# Correlation can be confounder determination

Friday November 27, 2020

In a situation of pure confounding (*x*←*z*→*y*) with equivariant
noise, the correlation between *x* and *y* is the
coefficient of determination between *z* and either *x* or *y*:
\( r = R^2 \).

I got to thinking about this because of The Book of Why:

"[Burks] computed the direct effect of parental IQ on children's IQ and found that only 35 percent, or about one-third, of IQ variation is inherited.
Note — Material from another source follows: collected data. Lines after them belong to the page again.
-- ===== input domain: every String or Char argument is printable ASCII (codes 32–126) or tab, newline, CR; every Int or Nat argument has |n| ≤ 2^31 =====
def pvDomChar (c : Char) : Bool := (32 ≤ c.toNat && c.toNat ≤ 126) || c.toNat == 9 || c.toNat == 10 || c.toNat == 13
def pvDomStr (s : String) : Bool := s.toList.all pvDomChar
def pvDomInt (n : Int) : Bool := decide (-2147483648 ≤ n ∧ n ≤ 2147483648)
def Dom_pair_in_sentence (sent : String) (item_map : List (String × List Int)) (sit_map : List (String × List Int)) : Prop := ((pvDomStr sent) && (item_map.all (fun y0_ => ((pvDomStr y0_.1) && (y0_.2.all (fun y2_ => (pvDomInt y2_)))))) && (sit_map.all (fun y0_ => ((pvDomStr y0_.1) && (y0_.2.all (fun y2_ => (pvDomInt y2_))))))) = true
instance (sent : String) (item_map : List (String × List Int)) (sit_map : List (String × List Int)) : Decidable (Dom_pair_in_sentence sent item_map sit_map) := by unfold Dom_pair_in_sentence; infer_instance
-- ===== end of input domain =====

-- B replaces A's brute-force min over all position pairs (O(n·m) per pair of keys) by a
-- two-pointer minimum-gap merge over the position lists sorted once (O((n+m) log) per key pair).
-- Equivalence is about the return value; neither program mutates its arguments.

-- ===== PORT A =====
-- min(abs(a - b) for a in sit_map[si] for b in item_map[it]) — the list of all |a - b|
def pvDists (xs ys : List Int) : List Int := xs.flatMap (fun a => ys.map (fun b => |a - b|))

def pair_in_sentence (sent : String) (item_map : List (String × List Int)) (sit_map : List (String × List Int)) : List (String × String × String) :=
  let itemd := PySem.Dict.ofList item_map
  let sitd := PySem.Dict.ofList sit_map
  let items := PySem.Dict.keys itemd
  let sits := PySem.Dict.keys sitd
  sits.foldl (fun pairs si =>
    items.foldl (fun pairs it =>
      match PySem.List.min? (pvDists (PySem.Dict.getD sitd si []) (PySem.Dict.getD itemd it [])) (fun x => x) with
      | some dmin => if dmin ≤ 60 then pairs ++ [(si, it, "same_sentence")] else pairs
      | none => pairs   -- Python raises ValueError here (min of an empty sequence); excluded by Pre_
      ) pairs) []

-- ===== PORT B =====
-- _min_gap: two-pointer merge over two ascending lists, tracking the best |x - y| seen
def pvMinGapGo : Nat → List Int → List Int → Option Int → Option Int
  | Nat.succ n, a :: as, b :: bs, best =>
      let d := |a - b|
      let best' := match best with
        | none => some d
        | some bv => some (if d < bv then d else bv)
      if a ≤ b then pvMinGapGo n as (b :: bs) best'
      else pvMinGapGo n (a :: as) bs best'
  | _, _, _, best => best

def pvMinGapAux (xs ys : List Int) (best : Option Int) : Option Int :=
  pvMinGapGo (xs.length + ys.length) xs ys best  -- fuel = loop bound; purely a totality guard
In other words, parents with an IQ fifteen points above average would typically have children five points above average." (page 306)

That works out if we have a simple data-generating model like this in R:

```
z <- rnorm(1000000, sd=1) # genetics, variance=1
x <- z + rnorm(1000000, sd=sqrt(2)) # IQ of parents, adds variance=2 noise
y <- z + rnorm(1000000, sd=sqrt(2)) # IQ of children, adds variance=2 noise
mean(y[0.9 < x & x < 1.1])
## [1] 0.334556
```

One third of *x* and *y* variance is due to *z*, and when *x* values
are around 1, average corresponding *y* value is around 1/3, so that
checks out: regression to the mean.

The genetic contribution *z* isn't really observable, though. All we
see are *x* and *y*. So how do we get the contribution of *z*?

Both *x* and *y* have variance 3. If we had a twin study in this
world, we could recover that variance is 2 when genetics is fixed, and
that would let us find that genetics explains 1/3 of variance. But we
don't generally have a twin study.

The common thing to do would be a regression.

```
summary(lm(y ~ x)) # (Pulling out one line of output...)
## Multiple R-squared: 0.1114, Adjusted R-squared: 0.1114
```

This is usually interpreted as saying that *x* explains 11% of the
variation of *y*. That's true enough, but it isn't how much is
explained by *z*.

The correlation between *x* and *y*, however, *is* how much variance
is explained by *z*.

```
cor(x, y)
## [1] 0.3338363
```

More generally (for non-equivariant noise) the regression coefficient
gives the fraction of variance explained by *z*. (See also the earlier
estimate illustrating regression to the mean.)

So this is a way of estimating the effect of an unobserved confounder, which seems to work in this very simple setting. Is this like what Burks did? Probably her models were not so simple. Is this a special case of some more general approach?

I don't think I've seen this kind of "method" before; I'd love to see more elaboration of this kind of idea for estimating impacts of unobserved variables.

The data-generating model above (and surrounding discussion) requires suspension of disbelief; it represents some sort of asexual reproduction, has additional influences on IQ that are entirely uncorrelated between parents and children, and of course IQ is fraught as a topic to begin with. Hopefully the statistical considerations are still visible.